Involvement of the endonuclease domain of the EcoR124I restriction-modification complex in interdomain communication

Abstract

Type I restriction-modification (R-M) enzymes recognize specific sequences on foreign DNA invading the bacterial cell. At a first sight, also host DNA containing the specific target site for Type I R-M enzyme would cleavage, too, but this doesn't happen as the enzymes are able to distinguish between hostband foreign DNA. Normally the specific sequence on host DNA is either fully methylated or the Type I R-M enzyme recognizes the hemi-methylated state of the DNA, switches to the modification mode and methylates the second strand of the hemi-methylated DNA. Recognition of unmethylated foreign DNA invading the bacterial cell from the outer environment leads to a switching to the restriction mode, initiating endonuclease activity. The R-M complex tightly bound to the recognition sequence on foreign DNA then starts to translocate dsDNA in an ATP-dependent manner towards the stationary enzyme over up to several thousand base pairs. When DNA translocation is finally stalled, the enzyme complex introduces a double strand break, seemingly in a random site distant from the recognition sequence. Multi-subunit structure determines complex behavior of Type I R-M enzymes. The fully assembled Type I R-M enzyme consists of five subunits which are encoded by hsd genes (host specificity for DNA): one copy of HsdS subunit together with two copies of HsdM subunit form the trimeric HsdS1-HsdM2 methyltransferase complex which recognizes and binds to a specific DNA sequence and bears the methylation function.

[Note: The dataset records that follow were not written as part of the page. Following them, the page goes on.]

-- pv_equiv track=rewrite | github.com/Chidarengan/curso-html5-e-css3-guanabara | Exercicios_htm5_css3/calc_rpg/calc_rpg.py | exibir_dados_e_modificador
-- ===== SOURCE A (Python) =====
-- def exibir_dados_e_modificador(statuses):
--     # Cabeçalho atualizado com a nova coluna Mod/2
--     resultado = "Status          | Dado  |   Mod     | Mod/2  | Save  |\n"
--     resultado += "------------------------------------------------------\n"
--
--
--     for nome, valor in statuses.items():
--         # Definindo o dado e o valor máximo conforme o status
--         if valor <= 4:
--             dado = "d4"
--             total_dado = 4
--         elif valor <= 6:
--             dado = "d6"
--             total_dado = 6
--         elif valor <= 8:
--             dado = "d8"
--             total_dado = 8
--         elif valor <= 10:
--             dado = "d10"
--             total_dado = 10
--         elif valor <= 12:
--             dado = "d12"
--             total_dado = 12
--         elif valor <= 50:
--             dado = "d20"
--             total_dado = 20
--         elif valor <= 100:
--             dado = "d50"
--             total_dado = 50
--         else:
--             dado = "d100"
--             total_dado = 100
--
--         # Calculando modificadores e o Save
--         modificador = valor // 2
--         modificador_destreza = valor // 3 if nome == "Destreza" else None
--         save = (total_dado * 40 // 100) + modificador  # Cálculo do Save
--         mod_div2 = modificador // 2  # Novo valor para Mod/2
--
--         # Centralizando os valores dentro das colunas, mantendo espaço suficiente para até 4 dígitos
--         if nome == "Destreza":
--             # Para destreza, exibir os dois modificadores separados por "/" e o Mod/2 normal
--             resultado += f"{nome:<15} | {dado:^5} | {modificador:^4}/{modificador_destreza:^4} |  {mod_div2:^5} | {save:^5} |\n"
--         else:
--             # Para os outros status, exibir o modificador normal e Mod/2
--             resultado += f"{nome:<15} | {dado:^5} | {modificador:^9} |  {mod_div2:^5} | {save:^5} |\n"
--
--     return resultado
-- ===== SOURCE B (Python) =====
-- # Binary search over the threshold list instead of an if/elif chain, staged
-- # compute-then-format passes, manual padding instead of f-string format specs.
--
-- _THRESHOLDS = [4, 6, 8, 10, 12, 50, 100]
-- _NAMES = ["d4", "d6", "d8", "d10", "d12", "d20", "d50", "d100"]
-- _TOTALS = [4, 6, 8, 10, 12, 20, 50, 100]
--
-- _HEADER = ("Status          | Dado  |   Mod     | Mod/2  | Save  |\n"
--            "------------------------------------------------------\n")
--
--
-- def _bisect(v):
--     # index of the first threshold >= v (hand-written bisect_left); 7 if none
--     lo, hi = 0, 7
--     while lo < hi:
--         mid = (lo + hi) // 2
--         if _THRESHOLDS[mid] < v:
--             lo = mid + 1
--         else:
--             hi = mid
--     return lo
--
--
-- def _center(x, w):
--     s = str(x)
--     pad = w - len(s)
--     if pad <= 0:
--         return s
--     return " " * (pad // 2) + s + " " * (pad - pad // 2)
--
--
-- def _ljust(s, w):
--     return s + " " * (w - len(s)) if len(s) < w else s
--
--
-- def exibir_dados_e_modificador(statuses):
--     # pass 1: numeric records
--     records = []
--     for nome, valor in statuses.items():
--         i = _bisect(valor)
--         mod = valor // 2
--         records.append((nome, i, valor, mod, _TOTALS[i] * 40 // 100 + mod, mod // 2))
--     # pass 2: render
--     out = [_HEADER]
--     for nome, i, valor, mod, save, half in records:
--         col = (_center(mod, 4) + "/" + _center(valor // 3, 4)
--                if nome == "Destreza" else _center(mod, 9))
--         out.append(_ljust(nome, 15) + " | " + _center(_NAMES[i], 5) + " | " + col +
--                    " |  " + _center(half, 5) + " | " + _center(save, 5) + " |\n")
--     return "".join(out)
-- ===== Notes on version B (the rewrite author's own statement) =====
-- stated objective: alternative
-- what changed: Replaces the if/elif dice chain with a hand-written binary search (bisect_left) over a threshold array indexing parallel name/total arrays, splits the work into a compute-records pass followed by a render pass, and pads columns with explicit string arithmetic instead of f-string format specs.
import Mathlib
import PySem

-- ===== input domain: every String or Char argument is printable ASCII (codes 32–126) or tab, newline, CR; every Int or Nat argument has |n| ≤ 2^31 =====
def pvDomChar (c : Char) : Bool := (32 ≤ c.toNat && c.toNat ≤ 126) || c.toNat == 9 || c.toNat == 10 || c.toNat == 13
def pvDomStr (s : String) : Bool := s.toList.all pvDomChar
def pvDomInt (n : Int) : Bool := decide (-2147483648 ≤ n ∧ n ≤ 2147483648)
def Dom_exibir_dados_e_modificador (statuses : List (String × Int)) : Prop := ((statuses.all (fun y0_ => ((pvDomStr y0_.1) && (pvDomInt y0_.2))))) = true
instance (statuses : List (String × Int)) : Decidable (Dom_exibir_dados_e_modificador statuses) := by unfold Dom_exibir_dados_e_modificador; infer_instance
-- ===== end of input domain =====

-- B replaces A's if/elif dice chain by a hand-written binary search over a threshold
-- array with parallel name/total arrays, and renders in a second pass (alternative).

-- Exact ports of Python's format specs '<w' and '^w' with space fill on List Char
-- ('<' pads right; '^' puts pad//2 on the left, the extra space on the right);
-- B's hand-written _center/_ljust compute the very same paddings.
def pvLjust (cs : List Char) (w : Nat) : List Char :=
  cs ++ List.replicate (w - cs.length) ' '
def pvCenter (cs : List Char) (w : Nat) : List Char :=
  let pad := w - cs.length
  List.replicate (pad / 2) ' ' ++ cs ++ List.replicate (pad - pad / 2) ' '

-- ===== PORT A =====
-- loop body of A: one formatted row (strings handled as List Char throughout)
def pvRowA (nome : String) (valor : Int) : List Char :=
  let dt : String × Int :=
    if valor ≤ 4 then ("d4", 4)
    else if valor ≤ 6 then ("d6", 6)
    else if valor ≤ 8 then ("d8", 8)
    else if valor ≤ 10 then ("d10", 10)
    else if valor ≤ 12 then ("d12", 12)
    else if valor ≤ 50 then ("d20", 20)
    else if valor ≤ 100 then ("d50", 50)
    else ("d100", 100)
  let dado := dt.1
  let total_dado := dt.2
  let modificador := PySem.Int.floordiv valor 2
  let modificador_destreza : Option Int :=
    if nome = "Destreza" then some (PySem.Int.floordiv valor 3) else none
  let save := PySem.Int.floordiv (total_dado * 40) 100 + modificador
  let mod_div2 := PySem.Int.floordiv modificador 2
  if nome = "Destreza" then
    -- modificador_destreza is `some _` in this branch; getD 0 extracts that value
    pvLjust nome.toList 15 ++ " | ".toList ++ pvCenter dado.toList 5 ++ " | ".toList ++
      pvCenter (PySem.Int.toChars modificador) 4 ++ ['/'] ++
      pvCenter (PySem.Int.toChars (modificador_destreza.getD 0)) 4 ++ " |  ".toList ++
      pvCenter (PySem.Int.toChars mod_div2) 5 ++ " | ".toList ++
      pvCenter (PySem.Int.toChars save) 5 ++ " |\n".toList
  else
    pvLjust nome.toList 15 ++ " | ".toList ++ pvCenter dado.toList 5 ++ " | ".toList ++
      pvCenter (PySem.Int.toChars modificador) 9 ++ " |  ".toList ++
      pvCenter (PySem.Int.toChars mod_div2) 5 ++ " | ".toList ++
      pvCenter (PySem.Int.toChars save) 5 ++ " |\n".toList

def exibir_dados_e_modificador (statuses : List (String × Int)) : String :=
  let resultado := "Status          | Dado  |   Mod     | Mod/2  | Save  |\n".toList
  let resultado := resultado ++ "------------------------------------------------------\n".toList
  String.ofList (statuses.foldl (fun res nv => res ++ pvRowA nv.1 nv.2) resultado)

-- ===== PORT B =====
def pvThresholds : List Int := [4, 6, 8, 10, 12, 50, 100]
def pvNames : List String := ["d4", "d6", "d8", "d10", "d12", "d20", "d50", "d100"]
def pvTotals : List Int := [4, 6, 8, 10, 12, 20, 50, 100]

def pvHeader : List Char :=
  "Status          | Dado  |   Mod     | Mod/2  | Save  |\n------------------------------------------------------\n".toList

-- Source B's while-loop binary search, recursion on hi - lo
-- (indices stay in range, so getD transcribes _THRESHOLDS[mid] exactly here)
def pvBisectLoop (v : Int) (lo hi : Nat) : Nat :=
  if _h : lo < hi then
    let mid := (lo + hi) / 2
    if pvThresholds.getD mid 0 < v then pvBisectLoop v (mid + 1) hi
    else pvBisectLoop v lo mid
  else lo
termination_by hi - lo
decreasing_by all_goals omega

def pvBisect (v : Int) : Nat := pvBisectLoop v 0 7

-- pass 1 record: (nome, i, valor, mod, save, half)
def pvRecord (nome : String) (valor : Int) : String × Nat × Int × Int × Int × Int :=
  let i := pvBisect valor
  let m := PySem.Int.floordiv valor 2
  (nome, i, valor, m, PySem.Int.floordiv (pvTotals.getD i 0 * 40) 100 + m,
    PySem.Int.floordiv m 2)

-- pass 2: render one record
def pvRender (r : String × Nat × Int × Int × Int × Int) : List Char :=
  let (nome, i, valor, m, save, half) := r
  let col : List Char :=
    if nome = "Destreza" then
      pvCenter (PySem.Int.toChars m) 4 ++ ['/'] ++
        pvCenter (PySem.Int.toChars (PySem.Int.floordiv valor 3)) 4
    else
      pvCenter (PySem.Int.toChars m) 9
  pvLjust nome.toList 15 ++ " | ".toList ++ pvCenter (pvNames.getD i "").toList 5 ++
    " | ".toList ++ col ++ " |  ".toList ++ pvCenter (PySem.Int.toChars half) 5 ++
    " | ".toList ++ pvCenter (PySem.Int.toChars save) 5 ++ " |\n".toList

def exibir_dados_e_modificador_alt (statuses : List (String × Int)) : String :=
  let records := statuses.map (fun nv => pvRecord nv.1 nv.2)
  String.ofList ((pvHeader :: records.map pvRender).flatten)

-- ===== PRECONDITION & SPEC =====
def Spec_exibir_dados_e_modificador (statuses : List (String × Int)) (out : String) : Prop := out = exibir_dados_e_modificador_alt statuses
instance (statuses : List (String × Int)) (out : String) : Decidable (Spec_exibir_dados_e_modificador statuses out) := by unfold Spec_exibir_dados_e_modificador; infer_instance

-- ===== CLAIM (what is proved, stated in full; the proofs are below) =====
def Claim_equal_exibir_dados_e_modificador : Prop := ∀ (statuses : List (String × Int)), Dom_exibir_dados_e_modificador statuses → Spec_exibir_dados_e_modificador statuses (exibir_dados_e_modificador statuses)

-- ===== LEMMAS AND PROOFS =====

-- the binary search computes exactly the index of A's if/elif chain
theorem pvBisect_eq (v : Int) : pvBisect v =
    (if v ≤ 4 then 0 else if v ≤ 6 then 1 else if v ≤ 8 then 2
     else if v ≤ 10 then 3 else if v ≤ 12 then 4 else if v ≤ 50 then 5
     else if v ≤ 100 then 6 else 7) := by
  have step : ∀ lo hi : Nat, pvBisectLoop v lo hi =
      if lo < hi then
        (if pvThresholds.getD ((lo + hi) / 2) 0 < v then pvBisectLoop v ((lo + hi) / 2 + 1) hi
         else pvBisectLoop v lo ((lo + hi) / 2))
      else lo := by
    intro lo hi; rw [pvBisectLoop.eq_def]; split <;> simp_all
  unfold pvBisect
  split_ifs with h1 h2 h3 h4 h5 h6 h7 <;>
  · repeat
      rw [step]
      norm_num [pvThresholds]
      first
        | rw [if_pos (show _ by omega)]
        | rw [if_neg (show _ by omega)]
        | skip

theorem pv_row_eq (n : String) (v : Int) : pvRowA n v = pvRender (pvRecord n v) := by
  unfold pvRowA pvRender pvRecord
  rw [pvBisect_eq]
  by_cases hn : n = "Destreza" <;>
    split_ifs with h1 h2 h3 h4 h5 h6 h7 <;>
      simp [hn, pvNames, pvTotals, List.append_assoc]

-- ===== VERDICT (by name: the statement is the Claim_ definition above) =====
theorem exibir_dados_e_modificador_spec : Claim_equal_exibir_dados_e_modificador := by
  intro statuses _
  unfold Spec_exibir_dados_e_modificador exibir_dados_e_modificador exibir_dados_e_modificador_alt
  simp only [PySem.List.foldl_append_eq_flatMap]
  simp [List.flatMap_def, List.map_map, pv_row_eq, pvHeader]
  rfl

The fully assembled HsdS1-HsdM2-HsdR2 complex possesses ATP-dependent DNA translocation and endonuclease activities located on its HsdR subunits. The X-ray crystal structure of HsdR of EcoR124I with bound ATP gives a first insight of structural/functional correlation in the HsdR subunit. In this work the involvement of the endonuclease domain in interdomain communication within the HsdR motor subunit of EcoR124I is probed experimentally, confronted with computational predictions and discussed in the light of the fully functional pentameric complex.